Activity, severity and progression of liver disease
NAFLD disease activity was assessed by pre-treatment serum ALT and AST values, severity by liver function tests, and fibrosis by calculation of Fib-4 scores and AST/platelet ratio indices (APRI). Progression was assessed by changes in these parameters over time.
Statistics
The descriptive statistics employed included means, medians and proportions with 95% confidence intervals. The frequency and distribution of demographic variables and clinical outcomes of interest were described by proportions and compared using chi-square test or F-test when warranted. Continuous variables (age, laboratory test results, etc.) were reported as means + SDs, medians and ranges, and were analysed using Student t-test or the non-parametric Mann–Whitney U test. Activity, fibrosis and progression were assessed by paired T-test and/or Wilcoxon signed-rank test. The prevalence of activity and fibrosis stage were expressed as a proportion of cases from the totals in each of the two groups.
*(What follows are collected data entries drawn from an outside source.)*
-- pv_equiv track=rewrite | github.com/mengistic/sida-2022 | code.py | freeze_2
-- ===== SOURCE A (Python) =====
-- def freeze_2(T):
--     L = len(T)
--     counter, length = 0, 0
--     assignment = 0
--
--     for i in range(L):
--         if T[i]>=0: counter=0
--         else:
--             counter+=1
--             if( i>=L-1 or T[i+1]>=0  and length<counter):
--                 assignment += 1
--                 length=counter
--
--     return assignment
-- ===== SOURCE B (Python) =====
-- def freeze_2(T):
--     # Phase 1: decompose T into maximal runs of negative values,
--     # recording each run's length and whether it touches the end of T.
--     runs = []
--     c = 0
--     for x in T:
--         if x < 0:
--             c += 1
--         else:
--             if c > 0:
--                 runs.append((c, False))
--             c = 0
--     if c > 0:
--         runs.append((c, True))
--     # Phase 2: scan the runs keeping the best counted length.
--     best = 0
--     count = 0
--     for rl, touches in runs:
--         if touches or rl > best:
--             count += 1
--             best = rl
--     return count
-- ===== Notes on version B (the rewrite author's own statement) =====
-- stated objective: alternative
-- what changed: A's single fused index scan with lookahead T[i+1] is replaced by a two-phase decomposition: first build the list of maximal negative runs (length, touches-end), then scan the runs with a running best (a run counts when it is a new strict maximum, and the end-touching run always counts).
import Mathlib
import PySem

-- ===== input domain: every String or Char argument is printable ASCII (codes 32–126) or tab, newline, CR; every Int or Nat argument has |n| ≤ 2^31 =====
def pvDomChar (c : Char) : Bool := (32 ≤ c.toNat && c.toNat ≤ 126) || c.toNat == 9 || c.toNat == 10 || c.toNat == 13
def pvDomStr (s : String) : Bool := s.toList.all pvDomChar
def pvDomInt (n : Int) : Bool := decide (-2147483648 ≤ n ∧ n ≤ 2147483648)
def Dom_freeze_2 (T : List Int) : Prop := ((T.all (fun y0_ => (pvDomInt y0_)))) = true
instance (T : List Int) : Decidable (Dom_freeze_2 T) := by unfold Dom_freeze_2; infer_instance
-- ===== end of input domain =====

-- B replaces A's fused index scan (with T[i+1] lookahead) by a two-phase decomposition:
-- build the maximal negative runs, then scan them with a running best (alternative, same cost).

-- ===== PORT A =====
-- step of A's for-loop: state (counter, length, assignment); indices are in range, so
-- pyGetD is exact for T[i]; T[i+1] is only consulted when i < L-1 (Python's 'or' short-circuits,
-- and so does the disjunction here since i ≥ L-1 decides the branch first).
def stepA (T : List Int) (st : Int × Int × Int) (i : Int) : Int × Int × Int :=
  let counter := st.1; let length := st.2.1; let assignment := st.2.2
  if 0 ≤ PySem.List.pyGetD T i 0 then (0, length, assignment)
  else
    let counter := counter + 1
    if (T.length : Int) - 1 ≤ i ∨ (0 ≤ PySem.List.pyGetD T (i + 1) 0 ∧ length < counter)
    then (counter, counter, assignment + 1)
    else (counter, length, assignment)

def freeze_2 (T : List Int) : Int :=
  ((PySem.List.pyRange 0 (T.length : Int) 1).foldl (stepA T) (0, 0, 0)).2.2

-- ===== PORT B =====
-- phase 1 loop body: state (runs, c)
def stepRuns (st : List (Int × Bool) × Int) (x : Int) : List (Int × Bool) × Int :=
  if x < 0 then (st.1, st.2 + 1)
  else (if st.2 > 0 then st.1 ++ [(st.2, false)] else st.1, 0)

-- phase 2 loop body: state (best, count)
def stepTally (st : Int × Int) (r : Int × Bool) : Int × Int :=
  if r.2 = true ∨ r.1 > st.1 then (r.1, st.2 + 1) else st

def freeze_2_alt (T : List Int) : Int :=
  let p := T.foldl stepRuns ([], 0)
  let runs := if p.2 > 0 then p.1 ++ [(p.2, true)] else p.1
  (runs.foldl stepTally (0, 0)).2

-- ===== PRECONDITION & SPEC =====
def Spec_freeze_2 (T : List Int) (out : Int) : Prop := out = freeze_2_alt T
instance (T : List Int) (out : Int) : Decidable (Spec_freeze_2 T out) := by unfold Spec_freeze_2; infer_instance

-- ===== CLAIM (what is proved, stated in full; the proofs are below) =====
def Claim_equal_freeze_2 : Prop := ∀ (T : List Int), Dom_freeze_2 T → Spec_freeze_2 T (freeze_2 T)

-- ===== LEMMAS AND PROOFS =====

-- structural reference for A's loop (recursion over the suffix, with lookahead)
def loopRec : List Int → Int → Int → Int → Int
  | [], _, _, a => a
  | x :: xs, c, b, a =>
    if 0 ≤ x then loopRec xs 0 b a
    else
      match xs with
      | [] => a + 1
      | y :: _ =>
        if 0 ≤ y ∧ b < c + 1 then loopRec xs (c + 1) (c + 1) (a + 1)
        else loopRec xs (c + 1) b a

-- structural reference for B's phase 1 (maximal negative runs with carry c)
def scanRuns : List Int → Int → List (Int × Bool)
  | [], c => if c > 0 then [(c, true)] else []
  | x :: xs, c =>
    if x < 0 then scanRuns xs (c + 1)
    else if c > 0 then (c, false) :: scanRuns xs 0 else scanRuns xs 0

-- structural reference for B's phase 2
def tally : List (Int × Bool) → Int → Int
  | [], _ => 0
  | r :: rs, b => if r.2 = true ∨ r.1 > b then 1 + tally rs r.1 else tally rs b

lemma bridgeA (T : List Int) :
    ∀ (suf pre : List Int) (c b a : Int), T = pre ++ suf →
      ((PySem.List.pyRange (pre.length : Int) (T.length : Int) 1).foldl (stepA T) (c, b, a)).2.2
        = loopRec suf c b a := by
  intro suf
  induction suf with
  | nil =>
    intro pre c b a hT
    subst hT
    rw [PySem.List.pyRange_one_eq_nil (by simp)]
    simp [loopRec]
  | cons x xs ih =>
    intro pre c b a hT
    have hlenN : T.length = pre.length + xs.length + 1 := by rw [hT]; simp; omega
    have hx : PySem.List.pyGetD T (pre.length : Int) 0 = x := by
      rw [hT, PySem.List.pyGetD_natCast]
      simp [List.getD]
    have hcons : PySem.List.pyRange (pre.length : Int) (T.length : Int) 1
        = (pre.length : Int) :: PySem.List.pyRange ((pre.length : Int) + 1) (T.length : Int) 1 :=
      PySem.List.pyRange_one_cons (by omega)
    rw [hcons, List.foldl_cons]
    have ihx : ∀ c b a : Int,
        ((PySem.List.pyRange ((pre.length : Int) + 1) (T.length : Int) 1).foldl
          (stepA T) (c, b, a)).2.2 = loopRec xs c b a := by
      intro c b a
      have h := ih (pre ++ [x]) c b a (by rw [hT]; simp)
      rw [show (((pre ++ [x]).length : Nat) : Int) = (pre.length : Int) + 1 by
        simp] at h
      exact h
    by_cases hxe : 0 ≤ x
    · have h1 : stepA T (c, b, a) (pre.length : Int) = (0, b, a) := by
        simp only [stepA, hx]; rw [if_pos hxe]
      rw [h1, ihx]
      simp only [loopRec]; rw [if_pos hxe]
    · cases xs with
      | nil =>
        have h1 : stepA T (c, b, a) (pre.length : Int) = (c + 1, c + 1, a + 1) := by
          simp only [stepA, hx]
          rw [if_neg hxe, if_pos (Or.inl (by simp at hlenN; omega))]
        have hnil : PySem.List.pyRange ((pre.length : Int) + 1) (T.length : Int) 1 = [] :=
          PySem.List.pyRange_one_eq_nil (by simp at hlenN; omega)
        rw [h1, hnil]
        simp only [List.foldl_nil, loopRec]
        rw [if_neg hxe]
      | cons y ys =>
        have hy : PySem.List.pyGetD T ((pre.length : Int) + 1) 0 = y := by
          rw [show T = (pre ++ [x]) ++ y :: ys by rw [hT]; simp]
          rw [show ((pre.length : Int) + 1) = (((pre ++ [x]).length : Nat) : Int) by simp]
          rw [PySem.List.pyGetD_natCast]
          simp [List.getD]
        have hnl : ¬ ((T.length : Int) - 1 ≤ (pre.length : Int)) := by
          simp at hlenN; omega
        by_cases hcnt : 0 ≤ y ∧ b < c + 1
        · have h1 : stepA T (c, b, a) (pre.length : Int) = (c + 1, c + 1, a + 1) := by
            simp only [stepA, hx, hy]
            rw [if_neg hxe, if_pos (Or.inr hcnt)]
          rw [h1, ihx]
          simp only [loopRec]; rw [if_neg hxe, if_pos hcnt]
        · have h1 : stepA T (c, b, a) (pre.length : Int) = (c + 1, b, a) := by
            simp only [stepA, hx, hy]
            rw [if_neg hxe, if_neg (not_or.mpr ⟨hnl, hcnt⟩)]
          rw [h1, ihx]
          simp only [loopRec]; rw [if_neg hxe, if_neg hcnt]

lemma A_eq_loopRec (T : List Int) : freeze_2 T = loopRec T 0 0 0 := by
  have := bridgeA T T [] 0 0 0 (by simp)
  simpa [freeze_2] using this

lemma runsFold : ∀ (xs : List Int) (rs : List (Int × Bool)) (c : Int),
    (if (xs.foldl stepRuns (rs, c)).2 > 0
      then (xs.foldl stepRuns (rs, c)).1 ++ [((xs.foldl stepRuns (rs, c)).2, true)]
      else (xs.foldl stepRuns (rs, c)).1) = rs ++ scanRuns xs c := by
  intro xs
  induction xs with
  | nil =>
    intro rs c
    by_cases h : c > 0 <;> simp [scanRuns, h]
  | cons x xs ih =>
    intro rs c
    simp only [List.foldl_cons, stepRuns]
    by_cases hx : x < 0
    · simp only [if_pos hx]
      rw [ih rs (c + 1)]
      simp [scanRuns, hx]
    · simp only [if_neg hx]
      by_cases hc : c > 0
      · simp only [if_pos hc]
        rw [ih (rs ++ [(c, false)]) 0]
        simp [scanRuns, hx, hc]
      · simp only [if_neg hc]
        rw [ih rs 0]
        simp [scanRuns, hx, hc]

lemma tallyFold : ∀ (rs : List (Int × Bool)) (b k : Int),
    (rs.foldl stepTally (b, k)).2 = k + tally rs b := by
  intro rs
  induction rs with
  | nil => intro b k; simp [tally]
  | cons r rs ih =>
    intro b k
    simp only [List.foldl_cons, stepTally, tally]
    by_cases h : r.2 = true ∨ r.1 > b
    · simp only [if_pos h]; rw [ih]; ring
    · simp only [if_neg h]; rw [ih]

lemma B_eq_tally (T : List Int) : freeze_2_alt T = tally (scanRuns T 0) 0 := by
  unfold freeze_2_alt
  have h := runsFold T [] 0
  simp only [List.nil_append] at h
  simp only [← h]
  rw [tallyFold]; ring

-- the condition carried by the main invariant
def condInv : List Int → Int → Int → Prop
  | [], c, _ => c = 0
  | y :: _, c, b => 0 ≤ y → c ≤ b

lemma mainInv : ∀ (xs : List Int) (c b a : Int), 0 ≤ c → 0 ≤ b → condInv xs c b →
    loopRec xs c b a = a + tally (scanRuns xs c) b := by
  intro xs
  induction xs with
  | nil =>
    intro c b a hc hb hcond
    have : c = 0 := hcond
    simp [loopRec, scanRuns, tally, this]
  | cons x xs ih =>
    intro c b a hc hb hcond
    by_cases hx : 0 ≤ x
    · have hxlt : ¬ x < 0 := by omega
      have hcb : c ≤ b := hcond hx
      have hcond' : condInv xs 0 b := by
        cases xs with
        | nil => simp [condInv]
        | cons y ys => intro _; exact hb
      rw [show loopRec (x :: xs) c b a = loopRec xs 0 b a by simp [loopRec, hx]]
      rw [ih 0 b a le_rfl hb hcond']
      by_cases hcpos : c > 0
      · have hne : ¬ ((c, false).2 = true ∨ (c, false).1 > b) := by simp; omega
        rw [show scanRuns (x :: xs) c = (c, false) :: scanRuns xs 0 by
          simp [scanRuns, hxlt, hcpos]]
        rw [show tally ((c, false) :: scanRuns xs 0) b = tally (scanRuns xs 0) b by
          simp only [tally]; rw [if_neg hne]]
      · simp [scanRuns, hxlt, hcpos]
    · have hxlt : x < 0 := by omega
      cases xs with
      | nil =>
        have : loopRec [x] c b a = a + 1 := by simp [loopRec, hx]
        rw [this]
        have hc1 : c + 1 > 0 := by omega
        simp [scanRuns, hxlt, hc1, tally]
      | cons y ys =>
        by_cases hcnt : 0 ≤ y ∧ b < c + 1
        · have hstep : loopRec (x :: y :: ys) c b a = loopRec (y :: ys) (c+1) (c+1) (a+1) := by
            simp [loopRec, hx, hcnt.1, hcnt.2]
          rw [hstep, ih (c+1) (c+1) (a+1) (by omega) (by omega) (fun _ => le_rfl)]
          by_cases hy : y < 0
          · omega  -- contradiction with hcnt.1
          · have hc1 : c + 1 > 0 := by omega
            have hnb : ¬ ((c+1, false).2 = true ∨ (c+1, false).1 > c + 1) := by simp
            have hyb : ((c+1, false).2 = true ∨ (c+1, false).1 > b) := by simp; omega
            simp only [scanRuns, if_pos hxlt, if_neg hy, if_pos hc1]
            rw [show tally ((c+1, false) :: scanRuns ys 0) (c+1)
                  = tally (scanRuns ys 0) (c+1) by simp only [tally]; rw [if_neg hnb]]
            rw [show tally ((c+1, false) :: scanRuns ys 0) b
                  = 1 + tally (scanRuns ys 0) (c+1) by simp only [tally]; rw [if_pos hyb]]
            ring
        · have hstep : loopRec (x :: y :: ys) c b a = loopRec (y :: ys) (c+1) b a := by
            simp only [loopRec, if_neg hx, if_neg hcnt]
          have hcond' : condInv (y :: ys) (c+1) b := by
            intro hy; omega
          rw [hstep, ih (c+1) b a (by omega) hb hcond']
          simp [scanRuns, hxlt]

-- ===== VERDICT (by name: the statement is the Claim_ definition above) =====
theorem freeze_2_spec : Claim_equal_freeze_2 := by
  intro T _
  unfold Spec_freeze_2
  rw [A_eq_loopRec, B_eq_tally]
  have hcond : condInv T 0 0 := by
    cases T with
    | nil => simp [condInv]
    | cons y ys => intro _; exact le_rfl
  rw [mainInv T 0 0 0 le_rfl le_rfl hcond]
  simp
Ordinal logistic regression models were used to assess the joint contribution of key variables to the categorical classification. Two-sided P values less than 0.05 were considered statistically significant in all analyses.
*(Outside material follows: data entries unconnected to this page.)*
-- B's recursion computes pvArg over the deduplicated labels paired with their counts.
lemma pv_pvBest_eq : ∀ (n : Nat) (col : List String), col.length ≤ n →
    pvBest col
      = pvArg ((PySem.Set.ofList col).map (fun l => (l, (List.count l col : Int)))) := by
  intro n
  induction n with
  | zero =>
    intro col h
    have : col = [] := List.length_eq_zero_iff.mp (Nat.le_zero.mp h)
    subst this
    simp [pvBest, PySem.Set.ofList, pvArg]
  | succ n ih =>
    intro col h
    cases col with
    | nil => simp [pvBest, PySem.Set.ofList, pvArg]
    | cons x t =>
      have hfilter : (x :: t).filter (fun y => y != x) = t.filter (fun y => y != x) := by
        simp
      have hlen : (t.filter (fun y => y != x)).length ≤ n := by
        have := List.length_filter_le (fun y => y != x) t
        simp only [List.length_cons] at h
        omega
      have hrec := ih (t.filter (fun y => y != x)) hlen
      have hcounts : (PySem.Set.ofList (t.filter (fun y => y != x))).map
            (fun l => (l, (List.count l (t.filter (fun y => y != x)) : Int)))
          = (PySem.Set.ofList (t.filter (fun y => y != x))).map
            (fun l => (l, (List.count l (x :: t) : Int))) := by
        apply List.map_congr_left
        intro l hl
        have hl' : l ∈ t.filter (fun y => y != x) :=
          (PySem.Set.mem_ofList _ _).mp hl
        have hlx : (l != x) = true := (List.mem_filter.mp hl').2
        have hlx' : l ≠ x := by simpa using hlx
        rw [List.count_filter (p := fun y => y != x) (show (fun y => y != x) l = true from hlx),
          List.count_cons_of_ne (Ne.symm hlx')]
      rw [hcounts] at hrec
      simp only [pvBest, hfilter]
      rw [hrec, pv_ofList_cons x t, List.map_cons, pv_len_sub_filter x t]
      rfl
This study was approved by the University of Manitoba’s Health Research Ethics Board. Individual consents from patients in this retrospective analysis were not requested.
Results
Table 1 provides the demographic and laboratory findings in NAFLD/PBC and NAFLD alone patients on presentation to the clinic (baseline). The mean ages were 64 ± 12 and 64 ± 11 years respectively and 91% were female. CBCs and serum creatinine levels were similar in the two cohorts. As expected for PBC patients, NAFLD/PBC patients had higher serum ALP, GGT, IgG and IgM levels (P < 0.0001, respectively).
Table 1.
Baseline demographic and laboratory data in non-alcoholic fatty liver disease/primary biliary cholangitis and non-alcoholic fatty liver disease alone patients
| Variable (normal values) | NAFLD/PBC (N = 68) | NAFLD (N = 136) | P value | ||||
|---|---|---|---|---|---|---|---|
| Mean ± SD | Range | Median (IQR) | Mean ± SD | Range | Median (IQR) | ||
| Age | 64 ± 12 | 41–95 | 62 (55–73) | 64 ± 11 | 41–88 | 63 (56–74) | 0.86 |
| Female (%) | 91 | 91 | |||||
| Haemoglobin (140–180 g/L) | 131 ± 13 | 94–169 | 131 (123–141) | 134 ± 19 | 90–178 | 135 (126–143) | 0.35 |
| WBC (4.5–11 × 10E9/L) | 6.5 ± 1.9 | 2.6–13.1 | 6.5 (5.1–7.6) | 6.9 ± 2.3 | 3.1–15.9 | 6.45 (5.2–8.4) | 0.16 |
| Platelets (140–440 × 10E9/L) | 261 ± 78 | 90–561 | 272 (199–304) | 242 ± 82 | 47–496 | 233.5 (189–292) | 0.11 |
| Alkaline phosphatase (30–120 U/L) | 284 ± 196 | 43 891 | 207.5 (136–399) | 120 ± 123 | 34–1448 | 103 (77–135) | <0.0001 a |
| GGT (5–38 U/L) | 324 ± 318 | 20–2154 | 263.5 (132–404) | 145 ± 205 | 13–1283 | 79 (44–165) | <0.0001 a |
| Creatinine (35–97 µmol/L) | 71 ± 18 | 43–144 | 69 (58-79) | 73 ± 24 | 41–238 | 68 (58–82) | 0.64 |
| IgA (0.7–3.8 g/L) | 3.1 ± 1.5 | 0.07–7.32 | 2.87 (2.0–3.8) | 3.2 ± 1.7 | 0.77–8.37 | 2.96 (1.9–4.1) | 0.51 |
| IgG (6.9–16.2 g/L) | 15.2 ± 4.0 | 7.6–26.8 | 13.95 (12.2–17.7) | 11.5 ± 3.2 | 0.8–22.5 | 11.4 (9.3–13.6) | 0.0001 |
| IgM (0.6–2.6 g/L) | 3.6 ± 2.0 | 0.79–9.68 | 3.43 (2.0–4.7) | 1.5 ± 1.0 | 0.25–6.69 | 1.22 (0.8–1.7) | 0.0001 |
IgA, immunoglobulin A; IgG, immunoglobulin G; IgM, immunoglobulin M; IQR, interquartile range; NAFLD, non-alcoholic fatty liver disease; PBC, primary biliary cholangitis; WBC, white blood cell count.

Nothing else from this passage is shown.